* **WHAT THE TASK ASKS**
Read the lines of the data below and retrieve those with "this".
#### DATA TO PROCESS
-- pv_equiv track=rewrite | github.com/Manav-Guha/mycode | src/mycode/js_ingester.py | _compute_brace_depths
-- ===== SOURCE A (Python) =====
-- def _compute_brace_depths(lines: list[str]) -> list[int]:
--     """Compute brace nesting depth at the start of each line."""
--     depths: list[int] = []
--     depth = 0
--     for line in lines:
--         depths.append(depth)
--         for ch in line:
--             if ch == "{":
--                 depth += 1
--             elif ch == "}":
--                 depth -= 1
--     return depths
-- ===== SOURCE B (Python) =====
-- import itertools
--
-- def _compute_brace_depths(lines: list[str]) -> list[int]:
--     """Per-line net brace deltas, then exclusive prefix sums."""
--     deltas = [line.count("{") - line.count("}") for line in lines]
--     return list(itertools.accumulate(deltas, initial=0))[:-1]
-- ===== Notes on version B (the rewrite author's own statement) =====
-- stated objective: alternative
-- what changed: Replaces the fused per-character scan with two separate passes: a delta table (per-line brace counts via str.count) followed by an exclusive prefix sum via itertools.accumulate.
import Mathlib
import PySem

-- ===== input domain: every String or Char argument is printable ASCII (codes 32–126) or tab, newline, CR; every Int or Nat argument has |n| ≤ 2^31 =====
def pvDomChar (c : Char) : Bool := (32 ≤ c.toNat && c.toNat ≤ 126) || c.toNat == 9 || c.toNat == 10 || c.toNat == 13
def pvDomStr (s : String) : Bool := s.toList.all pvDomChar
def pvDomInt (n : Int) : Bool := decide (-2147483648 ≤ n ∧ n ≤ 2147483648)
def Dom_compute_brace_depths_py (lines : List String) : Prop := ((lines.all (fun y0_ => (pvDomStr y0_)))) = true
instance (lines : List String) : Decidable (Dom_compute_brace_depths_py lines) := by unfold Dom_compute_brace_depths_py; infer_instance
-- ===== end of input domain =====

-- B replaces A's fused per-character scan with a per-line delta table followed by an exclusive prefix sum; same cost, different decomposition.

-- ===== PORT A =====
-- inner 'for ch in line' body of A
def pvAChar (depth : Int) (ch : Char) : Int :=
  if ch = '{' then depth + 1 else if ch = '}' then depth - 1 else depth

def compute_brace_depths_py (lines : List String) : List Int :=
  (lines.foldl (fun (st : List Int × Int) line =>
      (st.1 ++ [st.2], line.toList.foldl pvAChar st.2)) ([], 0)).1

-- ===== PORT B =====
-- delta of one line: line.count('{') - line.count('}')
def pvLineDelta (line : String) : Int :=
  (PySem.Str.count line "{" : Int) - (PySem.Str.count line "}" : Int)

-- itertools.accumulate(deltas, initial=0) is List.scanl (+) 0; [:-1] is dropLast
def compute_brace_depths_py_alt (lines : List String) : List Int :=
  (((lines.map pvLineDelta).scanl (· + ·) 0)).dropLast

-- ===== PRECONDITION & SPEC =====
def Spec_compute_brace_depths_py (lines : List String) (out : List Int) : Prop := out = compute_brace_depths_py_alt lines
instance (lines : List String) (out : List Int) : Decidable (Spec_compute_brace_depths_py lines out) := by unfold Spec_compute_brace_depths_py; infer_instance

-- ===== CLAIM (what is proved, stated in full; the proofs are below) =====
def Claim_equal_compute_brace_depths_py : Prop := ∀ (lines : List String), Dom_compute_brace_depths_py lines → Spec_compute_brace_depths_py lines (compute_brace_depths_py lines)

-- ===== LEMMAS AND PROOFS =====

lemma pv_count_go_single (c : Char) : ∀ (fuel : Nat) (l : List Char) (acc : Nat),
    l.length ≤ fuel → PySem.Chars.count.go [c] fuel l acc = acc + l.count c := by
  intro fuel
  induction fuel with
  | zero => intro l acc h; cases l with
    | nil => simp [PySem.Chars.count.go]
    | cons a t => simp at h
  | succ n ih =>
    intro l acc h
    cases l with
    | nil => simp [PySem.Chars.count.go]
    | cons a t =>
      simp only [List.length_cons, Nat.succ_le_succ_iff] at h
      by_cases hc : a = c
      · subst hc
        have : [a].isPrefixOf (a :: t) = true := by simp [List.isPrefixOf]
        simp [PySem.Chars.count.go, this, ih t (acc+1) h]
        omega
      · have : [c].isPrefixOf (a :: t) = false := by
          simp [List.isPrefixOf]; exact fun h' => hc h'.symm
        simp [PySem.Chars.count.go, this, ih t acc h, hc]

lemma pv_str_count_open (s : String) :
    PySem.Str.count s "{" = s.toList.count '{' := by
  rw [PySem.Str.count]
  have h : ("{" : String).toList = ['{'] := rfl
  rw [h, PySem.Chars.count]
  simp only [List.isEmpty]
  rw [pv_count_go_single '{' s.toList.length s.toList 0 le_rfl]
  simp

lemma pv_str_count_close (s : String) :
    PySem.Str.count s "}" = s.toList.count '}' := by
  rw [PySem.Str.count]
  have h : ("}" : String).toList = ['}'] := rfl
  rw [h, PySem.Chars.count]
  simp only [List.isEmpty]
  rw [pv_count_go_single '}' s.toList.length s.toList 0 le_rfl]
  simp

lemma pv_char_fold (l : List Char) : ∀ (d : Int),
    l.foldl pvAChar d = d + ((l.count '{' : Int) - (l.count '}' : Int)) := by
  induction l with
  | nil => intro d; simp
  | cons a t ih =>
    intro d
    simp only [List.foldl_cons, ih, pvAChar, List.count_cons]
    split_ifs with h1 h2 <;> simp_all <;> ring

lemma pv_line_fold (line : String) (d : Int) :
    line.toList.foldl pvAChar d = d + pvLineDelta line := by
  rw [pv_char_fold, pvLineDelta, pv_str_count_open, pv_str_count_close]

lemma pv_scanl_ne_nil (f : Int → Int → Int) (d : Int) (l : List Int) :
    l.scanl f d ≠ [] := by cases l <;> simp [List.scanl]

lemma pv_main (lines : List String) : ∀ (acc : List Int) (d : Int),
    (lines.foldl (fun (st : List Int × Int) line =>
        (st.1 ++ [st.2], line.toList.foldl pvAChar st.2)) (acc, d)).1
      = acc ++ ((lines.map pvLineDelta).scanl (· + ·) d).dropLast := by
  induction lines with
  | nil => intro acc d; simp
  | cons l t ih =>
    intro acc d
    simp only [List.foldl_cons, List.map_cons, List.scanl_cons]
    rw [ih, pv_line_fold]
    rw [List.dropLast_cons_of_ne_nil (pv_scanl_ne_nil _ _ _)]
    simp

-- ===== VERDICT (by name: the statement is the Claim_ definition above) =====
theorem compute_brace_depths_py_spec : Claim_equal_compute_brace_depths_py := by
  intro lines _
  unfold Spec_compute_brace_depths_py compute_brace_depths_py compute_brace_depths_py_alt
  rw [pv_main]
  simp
########
* **EXERCISE RESULT**
        simp [PySem.Chars.count.go, this, ih t (acc+1) h]
        simp [PySem.Chars.count.go, this, ih t acc h, hc]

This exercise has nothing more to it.